Test Accuracy: 0.9945


# MNIST Digit Classification
**Started with the Basics:**

Understood how to load the MNIST dataset, normalize pixel values (0 to 1), and reshape images into the correct format for CNNs (28, 28, 1).

**One-Hot Encoding:**

Learned that label vectors must be converted to one-hot encoding for use with categorical_crossentropy loss in multi-class classification.

**Simple Neural Networks (DNN):**

Began with fully connected dense layers using ReLU and softmax. Achieved ~98% accuracy but noticed overfitting and poor generalization.

**Introduced CNN Architecture:**

Switched to convolutional neural networks which extract spatial features better.

Used Conv2D, MaxPooling2D, and Flatten layers

Accuracy improved significantly (~99.1%)

**Added Regularization Techniques:**

Dropout layers were added after convolution and dense layers to reduce overfitting.
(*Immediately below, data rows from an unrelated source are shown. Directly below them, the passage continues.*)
-- Source B's leaf_lines(c)
def linesB (c : String) : List String :=
  let n : Int := PySem.Str.len c
  if PySem.Str.startswith c "+" then
    (if n = 1 then ["incb (%rdi)"] else ["addb $" ++ PySem.Int.toStr n ++ ", (%rdi)"])
  else if PySem.Str.startswith c "-" then
    (if n = 1 then ["decb (%rdi)"] else ["subb $" ++ PySem.Int.toStr n ++ ", (%rdi)"])
  else if PySem.Str.startswith c ">" then
    (if n = 1 then ["incq %rdi"] else ["addq $" ++ PySem.Int.toStr n ++ ", %rdi"])
  else if PySem.Str.startswith c "<" then
    (if n = 1 then ["decq %rdi"] else ["subq $" ++ PySem.Int.toStr n ++ ", %rdi"])
  else if PySem.Str.startswith c "." then
    -- out = [pushq, movzbq, call]; out += [mov, call] * (n-1); out.append(popq)
    ["pushq %rdi", "movzbq (%rdi), %rdi", "call putchar"]
      ++ (List.replicate (n.toNat - 1) ["mov %rax, %rdi", "call putchar"]).flatten
      ++ ["popq %rdi"]
  else if PySem.Str.startswith c "," then
    ["pushq %rdi"] ++ List.replicate n.toNat "call getchar"
      ++ ["popq %rdi", "movb %al, (%rdi)"]
  else []

-- Source B's emit(nodes)
def emitT : BfTree → List String
  | .nil => []
  | .leaf _ c rest => linesB c ++ emitT rest
  | .loop i j body rest =>
    let s := PySem.Int.toStr (i : Int) ++ "_" ++ PySem.Int.toStr (j : Int)
    ["start_" ++ s ++ ":", "cmpb $0, (%rdi)", "je end_" ++ s]
      ++ emitT body
      ++ ["jmp start_" ++ s, "end_" ++ s ++ ":"]
      ++ emitT rest

def generate_x86_64_att_alt (intermediate : List String) : List String :=
  let r := parseB intermediate (intermediate.length + 1) 0
  -- Python raises ValueError "unmatched ']'" when r.2 ≠ length; excluded by Pre_
  [".globl run", ".type run, @function", "run:"]
    ++ emitT r.1
    ++ ["ret", ".section .note.GNU-stack,\"\",@progbits"]

-- ===== PRECONDITION & SPEC =====
-- Pre_ excludes exactly the inputs with unbalanced brackets, on which A raises
-- (IndexError from stack.pop() on a stray ']', KeyError jumps[i] on an unmatched '[').
def Pre_generate_x86_64_att (intermediate : List String) : Prop :=
  (∀ k, k ≤ intermediate.length →
      (intermediate.take k).count "]" ≤ (intermediate.take k).count "[")
  ∧ intermediate.count "[" = intermediate.count "]"

instance (intermediate : List String) : Decidable (Pre_generate_x86_64_att intermediate) := by
  unfold Pre_generate_x86_64_att; infer_instance

def pvWitness_generate_x86_64_att : List String := ["+++", "[", ">", ".", "<", "-", "]", ","]

def Spec_generate_x86_64_att (intermediate : List String) (out : List String) : Prop :=
  out = generate_x86_64_att_alt intermediate
instance (intermediate : List String) (out : List String) :
    Decidable (Spec_generate_x86_64_att intermediate out) := by
  unfold Spec_generate_x86_64_att; infer_instance

-- ===== CLAIM (what is proved, stated in full; the proofs are below) =====
def Claim_equal_generate_x86_64_att : Prop :=
  ∀ (intermediate : List String), Dom_generate_x86_64_att intermediate →
    Pre_generate_x86_64_att intermediate →
    Spec_generate_x86_64_att intermediate (generate_x86_64_att intermediate)

-- ===== LEMMAS AND PROOFS =====

-- the flat (index, command) list a tree stands for
def toL : BfTree → List (Int × String)
  | .nil => []
  | .leaf i c rest => ((i : Int), c) :: toL rest
  | .loop i j body rest => ((i : Int), "[") :: (toL body ++ (((j : Int), "]") :: toL rest))

-- the jump-table entries A's fold inserts while traversing the same commands
def dAfter (J : PySem.Dict Int Int) : BfTree → PySem.Dict Int Int
  | .nil => J
  | .leaf _ _ rest => dAfter J rest
  | .loop i j body rest =>
      dAfter (((dAfter J body).insert (i : Int) (j : Int)).insert (j : Int) (i : Int)) rest

-- well-formedness: leaves are never bracket commands
def wfT : BfTree → Prop
  | .nil => True
  | .leaf _ c rest => c ≠ "[" ∧ c ≠ "]" ∧ wfT rest
  | .loop _ _ body rest => wfT body ∧ wfT rest

-- the (open, close) index pairs of a tree
def pairsT : BfTree → List (Nat × Nat)
  | .nil => []
  | .leaf _ _ rest => pairsT rest
  | .loop i j body rest => (i, j) :: (pairsT body ++ pairsT rest)


lemma enum_drop_cons (xs : List String) (k : Nat) (hk : k < xs.length) :
    (PySem.List.enumerate xs).drop k
      = ((k : Int), xs[k]) :: (PySem.List.enumerate xs).drop (k+1) := by
  have hl : k < (PySem.List.enumerate xs (0 : Int)).length := by
    rw [PySem.List.length_enumerate]; exact hk
  rw [show (PySem.List.enumerate xs : List (Int × String)) = PySem.List.enumerate xs (0 : Int) from rfl,
      List.drop_eq_getElem_cons hl, PySem.List.getElem_enumerate]
  norm_num

lemma snd_enum_drop (xs : List String) (k : Nat) :
    ((PySem.List.enumerate xs).drop k).map (fun p => p.2) = xs.drop k := by
  rw [List.map_drop, PySem.List.map_snd_enumerate]

lemma count_snd_toL (t : BfTree) (h : wfT t) :
    ((toL t).map (fun p => p.2)).count "[" = ((toL t).map (fun p => p.2)).count "]" := by
  induction t with
  | nil => rfl
  | leaf i c rest ih =>
    obtain ⟨h1, h2, h3⟩ := h
    simp only [toL, List.map_cons, List.count_cons]
    rw [ih h3]
    simp [h1, h2]
  | loop i j body rest ihb ihr =>
    obtain ⟨h1, h2⟩ := h
    simp only [toL, List.map_cons, List.map_append, List.count_cons, List.count_append]
    rw [ihb h1, ihr h2]
    simp
    omega

lemma fillStep_lbrack (J : PySem.Dict Int Int) (st : List Int) (i : Int) :
    fillStep (J, st) (i, "[") = (J, st ++ [i]) := by
  simp [fillStep]

lemma fillStep_rbrack (J : PySem.Dict Int Int) (st : List Int) (i j : Int) :
    fillStep (J, st ++ [j]) (i, "]") = ((J.insert j i).insert i j, st) := by
  simp [fillStep, PySem.List.pop?_last]

lemma fillStep_other (J : PySem.Dict Int Int) (st : List Int) (i : Int) (c : String)
    (h1 : c ≠ "[") (h2 : c ≠ "]") : fillStep (J, st) (i, c) = (J, st) := by
  simp [fillStep, h1, h2]

-- the central induction: what parseB returns and how A's jump-table fold moves across it
lemma parse_main (xs : List String)
    (H : ∀ j : Nat, ((xs.drop j).count "[") ≤ ((xs.drop j).count "]")) :
    ∀ (fuel k : Nat), xs.length + 1 ≤ fuel + k → k ≤ xs.length →
      ((PySem.List.enumerate xs).drop k
          = toL (parseB xs fuel k).1 ++ (PySem.List.enumerate xs).drop (parseB xs fuel k).2)
      ∧ k ≤ (parseB xs fuel k).2
      ∧ (parseB xs fuel k).2 ≤ xs.length
      ∧ ((parseB xs fuel k).2 = xs.length ∨ xs[(parseB xs fuel k).2]? = some "]")
      ∧ wfT (parseB xs fuel k).1
      ∧ (∀ (J : PySem.Dict Int Int) (st : List Int),
          (((PySem.List.enumerate xs).drop k).foldl fillStep (J, st))
            = (((PySem.List.enumerate xs).drop (parseB xs fuel k).2).foldl fillStep
                (dAfter J (parseB xs fuel k).1, st))) := by
  intro fuel
  induction fuel with
  | zero => intro k h1 h2; omega
  | succ f ih =>
    intro k h1 h2
    by_cases hk : k < xs.length
    · by_cases hc1 : xs[k] = "]"
      · have hp : parseB xs (f+1) k = (.nil, k) := by
          simp [parseB, hk, hc1]
        rw [hp]
        refine ⟨by simp [toL], le_refl _, h2, Or.inr ?_, trivial, fun J st => by simp [dAfter]⟩
        rw [List.getElem?_eq_getElem hk, hc1]
      · by_cases hc2 : xs[k] = "["
        · -- loop case
          have ih1 := ih (k+1) (by omega) (by omega)
          set r1 := parseB xs f (k+1) with hr1
          obtain ⟨B0, Bk, Ble, Bstop, Bwf, B1⟩ := ih1
          have hm : r1.2 < xs.length := by
            rcases Nat.lt_or_ge r1.2 xs.length with h | h
            · exact h
            · exfalso
              have hlen : r1.2 = xs.length := by omega
              have hdrop2 : (PySem.List.enumerate xs).drop r1.2 = [] := by
                apply List.drop_eq_nil_of_le
                rw [PySem.List.length_enumerate]; omega
              have hsnd : xs.drop (k+1) = (toL r1.1).map (fun p => p.2) := by
                rw [← snd_enum_drop, B0, hdrop2, List.append_nil]
              have hdk : xs.drop k = "[" :: xs.drop (k+1) :=
                hc2 ▸ List.drop_eq_getElem_cons hk
              have hcnt := count_snd_toL r1.1 Bwf
              have hH := H k
              rw [hdk, List.count_cons, List.count_cons, hsnd] at hH
              simp at hH
              omega
          have hstop1 : xs[r1.2] = "]" := by
            rcases Bstop with h | h
            · omega
            · rw [List.getElem?_eq_getElem hm] at h
              exact Option.some_injective _ h
          have ih2 := ih (r1.2+1) (by omega) (by omega)
          set r2 := parseB xs f (r1.2+1) with hr2
          obtain ⟨D0, Dk, Dle, Dstop, Dwf, D1⟩ := ih2
          have hp : parseB xs (f+1) k = (.loop k r1.2 r1.1 r2.1, r2.2) := by
            simp [parseB, hk, hc2, ← hr1, ← hr2]
          rw [hp]
          have hC0 : (PySem.List.enumerate xs).drop k
              = toL (BfTree.loop k r1.2 r1.1 r2.1) ++ (PySem.List.enumerate xs).drop r2.2 := by
            rw [enum_drop_cons xs k hk, hc2, B0, enum_drop_cons xs r1.2 hm, hstop1, D0]
            simp [toL]
          refine ⟨hC0, by omega, Dle, Dstop, ⟨Bwf, Dwf⟩, ?_⟩
          intro J st
          rw [enum_drop_cons xs k hk, hc2, List.foldl_cons, fillStep_lbrack, B1,
              enum_drop_cons xs r1.2 hm, hstop1, List.foldl_cons, fillStep_rbrack, D1]
          rfl
        · -- leaf case
          have ih1 := ih (k+1) (by omega) (by omega)
          set r1 := parseB xs f (k+1) with hr1
          obtain ⟨B0, Bk, Ble, Bstop, Bwf, B1⟩ := ih1
          have hp : parseB xs (f+1) k = (.leaf k xs[k] r1.1, r1.2) := by
            simp [parseB, hk, hc1, hc2, ← hr1]
          rw [hp]
          have hC0 : (PySem.List.enumerate xs).drop k
              = toL (BfTree.leaf k xs[k] r1.1) ++ (PySem.List.enumerate xs).drop r1.2 := by
            rw [enum_drop_cons xs k hk, B0]
            simp [toL]
          refine ⟨hC0, by omega, Ble, Bstop, ⟨hc2, hc1, Bwf⟩, ?_⟩
          intro J st
          rw [enum_drop_cons xs k hk, List.foldl_cons, fillStep_other J st _ _ hc2 hc1, B1]
          rfl
    · have hkl : k = xs.length := by omega
      have hp : parseB xs (f+1) k = (.nil, k) := by
        simp [parseB, hk]
      rw [hp]
      exact ⟨by simp [toL], le_refl _, h2, Or.inl hkl, trivial, fun J st => by simp [dAfter]⟩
L2 Regularization was used in the dense layer to penalize large weights.

**Used Batch Normalization:**

Added after most layers to stabilize and accelerate training by normalizing activations.
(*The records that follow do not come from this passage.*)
-- pv_equiv track=rewrite | github.com/etienney/dynamiqs_adaptative | dynamiqs_adaptative/a_posteriori/utils/utils.py | shift_ranges
-- ===== SOURCE A (Python) =====
-- def shift_ranges(ranges):
--     """
--     shift_ranges([(0, 4), (7, 11), (14, 22)]) = [(0, 4), (5, 9), (10, 18)]
--     """
--     new_ranges = []
--     start = 0
--     for old_start, old_end in ranges:
--         length = old_end - old_start
--         new_end = start + length
--         new_ranges.append((start, new_end))
--         start = new_end + 1
--     return new_ranges
-- ===== SOURCE B (Python) =====
-- def shift_ranges(ranges):
--     ranges = list(ranges)
--     lengths = [e - s for s, e in ranges]
--     starts = [0] * len(lengths)
--     for i in range(1, len(lengths)):
--         starts[i] = starts[i - 1] + lengths[i - 1] + 1
--     return [(st, st + l) for st, l in zip(starts, lengths)]
-- ===== Notes on version B (the rewrite author's own statement) =====
-- stated objective: alternative
-- what changed: Replaced the single accumulator loop by a three-stage pipeline: extract lengths, build a prefix-sum table of start offsets, then zip starts with lengths into the output ranges.
import Mathlib
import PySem

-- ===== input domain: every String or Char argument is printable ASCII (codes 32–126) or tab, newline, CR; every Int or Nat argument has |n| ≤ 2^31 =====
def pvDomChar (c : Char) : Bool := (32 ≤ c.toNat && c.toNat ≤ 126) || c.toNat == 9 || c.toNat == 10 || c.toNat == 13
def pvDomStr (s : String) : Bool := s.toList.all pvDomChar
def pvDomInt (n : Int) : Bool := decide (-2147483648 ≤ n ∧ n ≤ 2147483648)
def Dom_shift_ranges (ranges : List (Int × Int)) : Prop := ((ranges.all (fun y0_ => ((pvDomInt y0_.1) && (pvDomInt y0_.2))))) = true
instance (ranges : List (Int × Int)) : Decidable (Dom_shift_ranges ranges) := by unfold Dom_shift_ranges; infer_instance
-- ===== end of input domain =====

-- B replaces A's single accumulator loop by a lengths / prefix-sum starts / zip pipeline (alternative decomposition, same cost).


-- ===== PORT A =====
-- loop of A: carries the output accumulator and the running start
def shiftLoopA : List (Int × Int) → List (Int × Int) → Int → List (Int × Int)
  | [], new_ranges, _ => new_ranges
  | (old_start, old_end) :: rest, new_ranges, start =>
      shiftLoopA rest (new_ranges ++ [(start, start + (old_end - old_start))])
        ((start + (old_end - old_start)) + 1)

def shift_ranges (ranges : List (Int × Int)) : List (Int × Int) :=
  shiftLoopA ranges [] 0

-- ===== PORT B =====
-- B's prefix-sum table of starts: starts[i] = starts[i-1] + lengths[i-1] + 1
def altStarts : List Int → Int → List Int
  | [], _ => []
  | l :: ls, acc => acc :: altStarts ls (acc + l + 1)

def shift_ranges_alt (ranges : List (Int × Int)) : List (Int × Int) :=
  let lengths := ranges.map (fun p => p.2 - p.1)
  let starts := altStarts lengths 0
  (starts.zip lengths).map (fun p => (p.1, p.1 + p.2))

-- ===== PRECONDITION & SPEC =====
def Spec_shift_ranges (ranges : List (Int × Int)) (out : List (Int × Int)) : Prop := out = shift_ranges_alt ranges
instance (ranges : List (Int × Int)) (out : List (Int × Int)) : Decidable (Spec_shift_ranges ranges out) := by unfold Spec_shift_ranges; infer_instance

-- ===== CLAIM (what is proved, stated in full; the proofs are below) =====
def Claim_equal_shift_ranges : Prop := ∀ (ranges : List (Int × Int)), Dom_shift_ranges ranges → Spec_shift_ranges ranges (shift_ranges ranges)

-- ===== LEMMAS AND PROOFS =====

-- ===== VERDICT (by name: the statement is the Claim_ definition above) =====
theorem shiftLoopA_eq (ranges : List (Int × Int)) (acc : List (Int × Int)) (start : Int) :
    shiftLoopA ranges acc start =
      acc ++ ((altStarts (ranges.map (fun p => p.2 - p.1)) start).zip
        (ranges.map (fun p => p.2 - p.1))).map (fun p => (p.1, p.1 + p.2)) := by
  induction ranges generalizing acc start with
  | nil => simp [shiftLoopA, altStarts]
  | cons hd tl ih =>
      obtain ⟨s, e⟩ := hd
      simp [shiftLoopA, altStarts, ih]

theorem shift_ranges_spec : Claim_equal_shift_ranges := by
  intro ranges _
  unfold Spec_shift_ranges shift_ranges shift_ranges_alt
  simp [shiftLoopA_eq]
Helped the model converge faster and improved accuracy.

**Applied Data Augmentation:**

Used ImageDataGenerator to introduce variability (rotations, shifts, zooms) into training data.
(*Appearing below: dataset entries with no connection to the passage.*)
def pvAll (s : String) (c1 : String) : List (Int × Int) :=
  ((0 : Int), (-1 : Int)) :: pvPairs c1 s.toList 0 0

-- indices carrying diff value u
def pvI (xs : List (Int × Int)) (u : Int) : List Int :=
  (xs.filter (fun p => p.1 == u)).map (fun x => x.2)

def pvHi : List Int → Int
  | [] => 0
  | h :: t => t.foldl max h

def pvLo : List Int → Int
  | [] => 0
  | h :: t => t.foldl min h

def pvSpread (l : List Int) : Int := pvHi l - pvLo l

-- ---- basic foldl max/min facts ----
theorem pv_foldl_min_le (t : List Int) (a : Int) :
    t.foldl min a ≤ a ∧ ∀ y ∈ t, t.foldl min a ≤ y := by
  induction t generalizing a with
  | nil => exact ⟨le_refl _, by intro y hy; cases hy⟩
  | cons x xs ih =>
      simp only [List.foldl_cons]
      refine ⟨le_trans (ih (min a x)).1 (min_le_left _ _), ?_⟩
      intro y hy
      rcases List.mem_cons.mp hy with h | h
      · subst h; exact le_trans (ih (min a y)).1 (min_le_right _ _)
      · exact (ih (min a x)).2 y h

theorem pv_foldl_max_mem (t : List Int) (a : Int) : t.foldl max a ∈ a :: t := by
  induction t generalizing a with
  | nil => simp
  | cons x xs ih =>
      simp only [List.foldl_cons]
      rcases List.mem_cons.mp (ih (max a x)) with h | h
      · rcases max_choice a x with hm | hm
        · exact List.mem_cons.mpr (Or.inl (h.trans hm))
        · exact List.mem_cons.mpr (Or.inr (List.mem_cons.mpr (Or.inl (h.trans hm))))
      · exact List.mem_cons.mpr (Or.inr (List.mem_cons.mpr (Or.inr h)))

theorem pv_foldl_min_mem (t : List Int) (a : Int) : t.foldl min a ∈ a :: t := by
  induction t generalizing a with
  | nil => simp
  | cons x xs ih =>
      simp only [List.foldl_cons]
      rcases List.mem_cons.mp (ih (min a x)) with h | h
      · rcases min_choice a x with hm | hm
        · exact List.mem_cons.mpr (Or.inl (h.trans hm))
        · exact List.mem_cons.mpr (Or.inr (List.mem_cons.mpr (Or.inl (h.trans hm))))
      · exact List.mem_cons.mpr (Or.inr (List.mem_cons.mpr (Or.inr h)))

theorem pv_hiOf_spec (h : Int) (t : List Int) :
    pvHi (h :: t) ∈ h :: t ∧ ∀ x ∈ h :: t, x ≤ pvHi (h :: t) := by
  refine ⟨pv_foldl_max_mem t h, ?_⟩
  intro x hx
  rcases List.mem_cons.mp hx with hh | hh
  · subst hh; exact (PySem.List.le_foldl_max t x).1
  · exact (PySem.List.le_foldl_max t h).2 x hh

theorem pv_loOf_spec (h : Int) (t : List Int) :
    pvLo (h :: t) ∈ h :: t ∧ ∀ x ∈ h :: t, pvLo (h :: t) ≤ x := by
  refine ⟨pv_foldl_min_mem t h, ?_⟩
  intro x hx
  rcases List.mem_cons.mp hx with hh | hh
  · subst hh; exact (pv_foldl_min_le t x).1
  · exact (pv_foldl_min_le t h).2 x hh

theorem pv_spread_perm (l1 l2 : List Int) (hp : l1.Perm l2) (hne : l1 ≠ []) :
    pvSpread l1 = pvSpread l2 := by
  rcases l1 with _ | ⟨h1, t1⟩
  · exact absurd rfl hne
  rcases l2 with _ | ⟨h2, t2⟩
  · exact absurd hp.symm (by simp)
  obtain ⟨m1, b1⟩ := pv_hiOf_spec h1 t1
  obtain ⟨m2, b2⟩ := pv_hiOf_spec h2 t2
  obtain ⟨n1, c1⟩ := pv_loOf_spec h1 t1
  obtain ⟨n2, c2⟩ := pv_loOf_spec h2 t2
  have hhi : pvHi (h1 :: t1) = pvHi (h2 :: t2) :=
    le_antisymm (b2 _ (hp.mem_iff.mp m1)) (b1 _ (hp.mem_iff.mpr m2))
  have hlo : pvLo (h1 :: t1) = pvLo (h2 :: t2) :=
    le_antisymm (c1 _ (hp.mem_iff.mpr n2)) (c2 _ (hp.mem_iff.mp n1))
  unfold pvSpread
  omega

-- spread only depends on the multiset; two-seed reshaping lemmas used by the scan proof
theorem pv_spread_cons3_eq (r : List Int) (a b c x y : Int)
    (hmax : max (max a b) c = max x y) (hmin : min (min a b) c = min x y) :
    pvSpread (a :: b :: c :: r) = pvSpread (x :: y :: r) := by
  unfold pvSpread pvHi pvLo
  simp only [List.foldl_cons, hmax, hmin]

theorem pv_spread_dup (j : Int) (r : List Int) : pvSpread (j :: j :: r) = pvSpread (j :: r) := by
  unfold pvSpread pvHi pvLo
  simp only [List.foldl_cons, max_self, min_self]

theorem pv_foldl_max_shift (f : Int → Int) (xs : List Int) (a b : Int) :
    xs.foldl (fun acc x => max acc (f x)) (max a b) = max (xs.foldl (fun acc x => max acc (f x)) a) b := by
  induction xs generalizing a with
  | nil => rfl
  | cons x xs ih =>
      simp only [List.foldl_cons]
      rw [max_right_comm, ih]

theorem pv_le_foldl_maxf (g : Int → Int) (K : List Int) (a : Int) :
    a ≤ K.foldl (fun x u => max x (g u)) a := by
  induction K generalizing a with
  | nil => exact le_refl _
  | cons k ks ih =>
      simp only [List.foldl_cons]
      exact le_trans (le_max_left _ _) (ih (max a (g k)))

-- ---- the pair list ----
theorem pvB_build (c1 : String) (cs : List Char) (n diff : Int) (acc : List (Int × Int)) :
    ((PySem.List.enumerate cs n).foldl (pvStepB c1) (diff, acc)).2 = acc ++ pvPairs c1 cs n diff := by
  induction cs generalizing n diff acc with
  | nil => simp [PySem.List.enumerate_nil, pvPairs]
  | cons c cs ih =>
      rw [PySem.List.enumerate_cons]
      simp only [List.foldl_cons, pvStepB, pvPairs]
      rw [ih]
      simp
Improved robustness and generalization of the model (~99.4–99.5% accuracy).

**Used Learning Rate Scheduling:**

Added ReduceLROnPlateau callback to reduce learning rate when validation loss plateaued.

Helped in fine-tuning the model in later epochs.

**Implemented Early Stopping:**

Prevented overfitting by stopping training when validation loss stopped improving.

**Final Testing and Evaluation:**

Evaluated the trained model on the test set using model.evaluate()

Achieved high accuracy (~99.4%) without using ensembles or transfer learning.